● WHAT IS BEING ASKED: Produce an exact copy of the data below.

#### THE INPUT

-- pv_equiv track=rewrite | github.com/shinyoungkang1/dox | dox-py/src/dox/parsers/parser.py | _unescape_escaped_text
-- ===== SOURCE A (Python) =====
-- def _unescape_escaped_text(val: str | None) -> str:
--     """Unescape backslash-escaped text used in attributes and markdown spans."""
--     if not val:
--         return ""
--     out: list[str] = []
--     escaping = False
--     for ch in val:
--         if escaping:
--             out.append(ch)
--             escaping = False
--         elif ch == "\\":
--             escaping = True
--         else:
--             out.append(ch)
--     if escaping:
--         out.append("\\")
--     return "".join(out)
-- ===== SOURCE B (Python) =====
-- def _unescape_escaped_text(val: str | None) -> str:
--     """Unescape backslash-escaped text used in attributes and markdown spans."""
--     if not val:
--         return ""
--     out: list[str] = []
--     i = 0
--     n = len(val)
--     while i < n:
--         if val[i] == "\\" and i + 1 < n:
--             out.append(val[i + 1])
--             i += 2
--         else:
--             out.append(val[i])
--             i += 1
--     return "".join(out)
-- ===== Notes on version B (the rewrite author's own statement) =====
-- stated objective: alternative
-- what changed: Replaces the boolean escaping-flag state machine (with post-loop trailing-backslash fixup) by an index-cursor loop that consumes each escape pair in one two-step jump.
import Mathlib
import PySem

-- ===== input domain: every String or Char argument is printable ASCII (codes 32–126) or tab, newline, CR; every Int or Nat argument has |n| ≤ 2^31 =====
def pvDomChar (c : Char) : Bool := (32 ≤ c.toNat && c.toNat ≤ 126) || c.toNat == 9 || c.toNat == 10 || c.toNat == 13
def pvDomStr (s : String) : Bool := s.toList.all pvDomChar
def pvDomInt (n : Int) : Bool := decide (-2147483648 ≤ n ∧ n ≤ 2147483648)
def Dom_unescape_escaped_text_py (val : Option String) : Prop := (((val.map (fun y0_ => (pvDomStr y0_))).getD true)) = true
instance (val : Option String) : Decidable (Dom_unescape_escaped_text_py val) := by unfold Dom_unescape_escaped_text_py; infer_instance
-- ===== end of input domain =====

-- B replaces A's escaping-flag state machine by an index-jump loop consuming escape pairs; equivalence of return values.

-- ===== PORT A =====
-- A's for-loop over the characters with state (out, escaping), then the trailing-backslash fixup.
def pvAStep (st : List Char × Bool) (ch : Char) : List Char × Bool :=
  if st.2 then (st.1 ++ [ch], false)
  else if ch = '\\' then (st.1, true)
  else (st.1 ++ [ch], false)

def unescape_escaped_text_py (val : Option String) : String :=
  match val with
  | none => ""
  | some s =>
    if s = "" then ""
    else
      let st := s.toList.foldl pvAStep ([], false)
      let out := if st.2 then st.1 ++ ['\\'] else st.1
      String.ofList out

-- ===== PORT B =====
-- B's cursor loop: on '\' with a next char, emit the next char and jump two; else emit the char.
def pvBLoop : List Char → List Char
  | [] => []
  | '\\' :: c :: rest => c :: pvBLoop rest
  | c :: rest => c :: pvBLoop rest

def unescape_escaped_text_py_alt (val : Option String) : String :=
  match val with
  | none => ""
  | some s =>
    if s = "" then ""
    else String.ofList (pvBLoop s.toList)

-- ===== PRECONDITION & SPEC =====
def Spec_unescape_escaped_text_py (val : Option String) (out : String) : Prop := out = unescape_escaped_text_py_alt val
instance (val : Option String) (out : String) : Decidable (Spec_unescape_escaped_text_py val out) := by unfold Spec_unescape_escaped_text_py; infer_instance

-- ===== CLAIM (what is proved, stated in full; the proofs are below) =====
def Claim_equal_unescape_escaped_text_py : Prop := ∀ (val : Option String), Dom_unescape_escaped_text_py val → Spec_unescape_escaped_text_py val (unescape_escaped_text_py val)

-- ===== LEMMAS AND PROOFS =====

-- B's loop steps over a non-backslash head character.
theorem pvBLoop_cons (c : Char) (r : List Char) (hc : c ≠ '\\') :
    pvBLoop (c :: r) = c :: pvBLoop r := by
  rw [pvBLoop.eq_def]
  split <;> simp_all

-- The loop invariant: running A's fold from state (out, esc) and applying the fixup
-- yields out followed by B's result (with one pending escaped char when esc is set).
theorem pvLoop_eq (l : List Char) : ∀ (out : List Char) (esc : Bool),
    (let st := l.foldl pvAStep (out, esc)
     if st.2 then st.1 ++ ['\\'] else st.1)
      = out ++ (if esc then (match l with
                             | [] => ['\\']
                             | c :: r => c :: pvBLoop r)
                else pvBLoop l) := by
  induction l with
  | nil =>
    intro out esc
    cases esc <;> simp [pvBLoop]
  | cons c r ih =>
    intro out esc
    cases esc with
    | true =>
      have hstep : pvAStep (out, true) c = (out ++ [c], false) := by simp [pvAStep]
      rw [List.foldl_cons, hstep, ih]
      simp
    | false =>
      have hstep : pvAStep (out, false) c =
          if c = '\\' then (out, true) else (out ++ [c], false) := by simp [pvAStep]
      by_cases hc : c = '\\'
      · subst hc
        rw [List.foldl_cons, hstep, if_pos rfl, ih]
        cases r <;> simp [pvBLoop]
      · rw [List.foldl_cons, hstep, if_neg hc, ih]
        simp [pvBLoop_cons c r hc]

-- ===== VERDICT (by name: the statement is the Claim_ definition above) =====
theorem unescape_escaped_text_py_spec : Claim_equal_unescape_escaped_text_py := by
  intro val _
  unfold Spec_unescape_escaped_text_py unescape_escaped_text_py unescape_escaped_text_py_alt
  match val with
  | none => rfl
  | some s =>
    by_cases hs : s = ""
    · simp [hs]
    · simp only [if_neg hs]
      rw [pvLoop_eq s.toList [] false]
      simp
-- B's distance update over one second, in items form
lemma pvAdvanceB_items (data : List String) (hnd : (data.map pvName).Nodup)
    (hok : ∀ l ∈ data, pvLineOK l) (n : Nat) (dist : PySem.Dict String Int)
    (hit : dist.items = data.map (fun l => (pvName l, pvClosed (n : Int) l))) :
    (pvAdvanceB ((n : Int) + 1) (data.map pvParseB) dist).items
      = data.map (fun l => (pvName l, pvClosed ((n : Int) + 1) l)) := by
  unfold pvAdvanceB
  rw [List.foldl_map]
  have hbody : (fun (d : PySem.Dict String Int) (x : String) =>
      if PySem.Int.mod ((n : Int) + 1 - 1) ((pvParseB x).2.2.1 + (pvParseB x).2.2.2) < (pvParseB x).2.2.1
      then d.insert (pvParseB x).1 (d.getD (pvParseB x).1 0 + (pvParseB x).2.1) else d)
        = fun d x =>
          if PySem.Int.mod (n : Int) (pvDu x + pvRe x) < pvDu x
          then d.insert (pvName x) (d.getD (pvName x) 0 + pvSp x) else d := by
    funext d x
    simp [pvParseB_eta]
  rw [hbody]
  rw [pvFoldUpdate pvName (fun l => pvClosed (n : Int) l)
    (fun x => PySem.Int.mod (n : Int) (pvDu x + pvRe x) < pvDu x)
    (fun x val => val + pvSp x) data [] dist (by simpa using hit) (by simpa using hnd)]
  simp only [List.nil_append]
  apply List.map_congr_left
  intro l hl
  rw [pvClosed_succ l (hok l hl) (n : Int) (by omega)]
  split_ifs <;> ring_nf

########

● TASK OUTPUT:
-- pv_equiv track=rewrite | github.com/shinyoungkang1/dox | dox-py/src/dox/parsers/parser.py | _unescape_escaped_text
-- ===== SOURCE A (Python) =====
-- def _unescape_escaped_text(val: str | None) -> str:
--     """Unescape backslash-escaped text used in attributes and markdown spans."""
--     if not val:
--         return ""
--     out: list[str] = []
--     escaping = False
--     for ch in val:
--         if escaping:
--             out.append(ch)
--             escaping = False
--         elif ch == "\\":
--             escaping = True
--         else:
--             out.append(ch)
--     if escaping:
--         out.append("\\")
--     return "".join(out)
-- ===== SOURCE B (Python) =====
-- def _unescape_escaped_text(val: str | None) -> str:
--     """Unescape backslash-escaped text used in attributes and markdown spans."""
--     if not val:
--         return ""
--     out: list[str] = []
--     i = 0
--     n = len(val)
--     while i < n:
--         if val[i] == "\\" and i + 1 < n:
--             out.append(val[i + 1])
--             i += 2
--         else:
--             out.append(val[i])
--             i += 1
--     return "".join(out)
-- ===== Notes on version B (the rewrite author's own statement) =====
-- stated objective: alternative
-- what changed: Replaces the boolean escaping-flag state machine (with post-loop trailing-backslash fixup) by an index-cursor loop that consumes each escape pair in one two-step jump.
import Mathlib
import PySem

-- ===== input domain: every String or Char argument is printable ASCII (codes 32–126) or tab, newline, CR; every Int or Nat argument has |n| ≤ 2^31 =====
def pvDomChar (c : Char) : Bool := (32 ≤ c.toNat && c.toNat ≤ 126) || c.toNat == 9 || c.toNat == 10 || c.toNat == 13
def pvDomStr (s : String) : Bool := s.toList.all pvDomChar
def pvDomInt (n : Int) : Bool := decide (-2147483648 ≤ n ∧ n ≤ 2147483648)
def Dom_unescape_escaped_text_py (val : Option String) : Prop := (((val.map (fun y0_ => (pvDomStr y0_))).getD true)) = true
instance (val : Option String) : Decidable (Dom_unescape_escaped_text_py val) := by unfold Dom_unescape_escaped_text_py; infer_instance
-- ===== end of input domain =====

-- B replaces A's escaping-flag state machine by an index-jump loop consuming escape pairs; equivalence of return values.

-- ===== PORT A =====
-- A's for-loop over the characters with state (out, escaping), then the trailing-backslash fixup.
def pvAStep (st : List Char × Bool) (ch : Char) : List Char × Bool :=
  if st.2 then (st.1 ++ [ch], false)
  else if ch = '\\' then (st.1, true)
  else (st.1 ++ [ch], false)

def unescape_escaped_text_py (val : Option String) : String :=
  match val with
  | none => ""
  | some s =>
    if s = "" then ""
    else
      let st := s.toList.foldl pvAStep ([], false)
      let out := if st.2 then st.1 ++ ['\\'] else st.1
      String.ofList out

-- ===== PORT B =====
-- B's cursor loop: on '\' with a next char, emit the next char and jump two; else emit the char.
def pvBLoop : List Char → List Char
  | [] => []
  | '\\' :: c :: rest => c :: pvBLoop rest
  | c :: rest => c :: pvBLoop rest

def unescape_escaped_text_py_alt (val : Option String) : String :=
  match val with
  | none => ""
  | some s =>
    if s = "" then ""
    else String.ofList (pvBLoop s.toList)

-- ===== PRECONDITION & SPEC =====
def Spec_unescape_escaped_text_py (val : Option String) (out : String) : Prop := out = unescape_escaped_text_py_alt val
instance (val : Option String) (out : String) : Decidable (Spec_unescape_escaped_text_py val out) := by unfold Spec_unescape_escaped_text_py; infer_instance

-- ===== CLAIM (what is proved, stated in full; the proofs are below) =====
def Claim_equal_unescape_escaped_text_py : Prop := ∀ (val : Option String), Dom_unescape_escaped_text_py val → Spec_unescape_escaped_text_py val (unescape_escaped_text_py val)

-- ===== LEMMAS AND PROOFS =====

-- B's loop steps over a non-backslash head character.
theorem pvBLoop_cons (c : Char) (r : List Char) (hc : c ≠ '\\') :
    pvBLoop (c :: r) = c :: pvBLoop r := by
  rw [pvBLoop.eq_def]
  split <;> simp_all

-- The loop invariant: running A's fold from state (out, esc) and applying the fixup
-- yields out followed by B's result (with one pending escaped char when esc is set).
theorem pvLoop_eq (l : List Char) : ∀ (out : List Char) (esc : Bool),
    (let st := l.foldl pvAStep (out, esc)
     if st.2 then st.1 ++ ['\\'] else st.1)
      = out ++ (if esc then (match l with
                             | [] => ['\\']
                             | c :: r => c :: pvBLoop r)
                else pvBLoop l) := by
  induction l with
  | nil =>
    intro out esc
    cases esc <;> simp [pvBLoop]
  | cons c r ih =>
    intro out esc
    cases esc with
    | true =>
      have hstep : pvAStep (out, true) c = (out ++ [c], false) := by simp [pvAStep]
      rw [List.foldl_cons, hstep, ih]
      simp
    | false =>
      have hstep : pvAStep (out, false) c =
          if c = '\\' then (out, true) else (out ++ [c], false) := by simp [pvAStep]
      by_cases hc : c = '\\'
      · subst hc
        rw [List.foldl_cons, hstep, if_pos rfl, ih]
        cases r <;> simp [pvBLoop]
      · rw [List.foldl_cons, hstep, if_neg hc, ih]
        simp [pvBLoop_cons c r hc]

-- ===== VERDICT (by name: the statement is the Claim_ definition above) =====
theorem unescape_escaped_text_py_spec : Claim_equal_unescape_escaped_text_py := by
  intro val _
  unfold Spec_unescape_escaped_text_py unescape_escaped_text_py unescape_escaped_text_py_alt
  match val with
  | none => rfl
  | some s =>
    by_cases hs : s = ""
    · simp [hs]
    · simp only [if_neg hs]
      rw [pvLoop_eq s.toList [] false]
      simp
-- B's distance update over one second, in items form
lemma pvAdvanceB_items (data : List String) (hnd : (data.map pvName).Nodup)
    (hok : ∀ l ∈ data, pvLineOK l) (n : Nat) (dist : PySem.Dict String Int)
    (hit : dist.items = data.map (fun l => (pvName l, pvClosed (n : Int) l))) :
    (pvAdvanceB ((n : Int) + 1) (data.map pvParseB) dist).items
      = data.map (fun l => (pvName l, pvClosed ((n : Int) + 1) l)) := by
  unfold pvAdvanceB
  rw [List.foldl_map]
  have hbody : (fun (d : PySem.Dict String Int) (x : String) =>
      if PySem.Int.mod ((n : Int) + 1 - 1) ((pvParseB x).2.2.1 + (pvParseB x).2.2.2) < (pvParseB x).2.2.1
      then d.insert (pvParseB x).1 (d.getD (pvParseB x).1 0 + (pvParseB x).2.1) else d)
        = fun d x =>
          if PySem.Int.mod (n : Int) (pvDu x + pvRe x) < pvDu x
          then d.insert (pvName x) (d.getD (pvName x) 0 + pvSp x) else d := by
    funext d x
    simp [pvParseB_eta]
  rw [hbody]
  rw [pvFoldUpdate pvName (fun l => pvClosed (n : Int) l)
    (fun x => PySem.Int.mod (n : Int) (pvDu x + pvRe x) < pvDu x)
    (fun x val => val + pvSp x) data [] dist (by simpa using hit) (by simpa using hnd)]
  simp only [List.nil_append]
  apply List.map_congr_left
  intro l hl
  rw [pvClosed_succ l (hok l hl) (n : Int) (by omega)]
  split_ifs <;> ring_nf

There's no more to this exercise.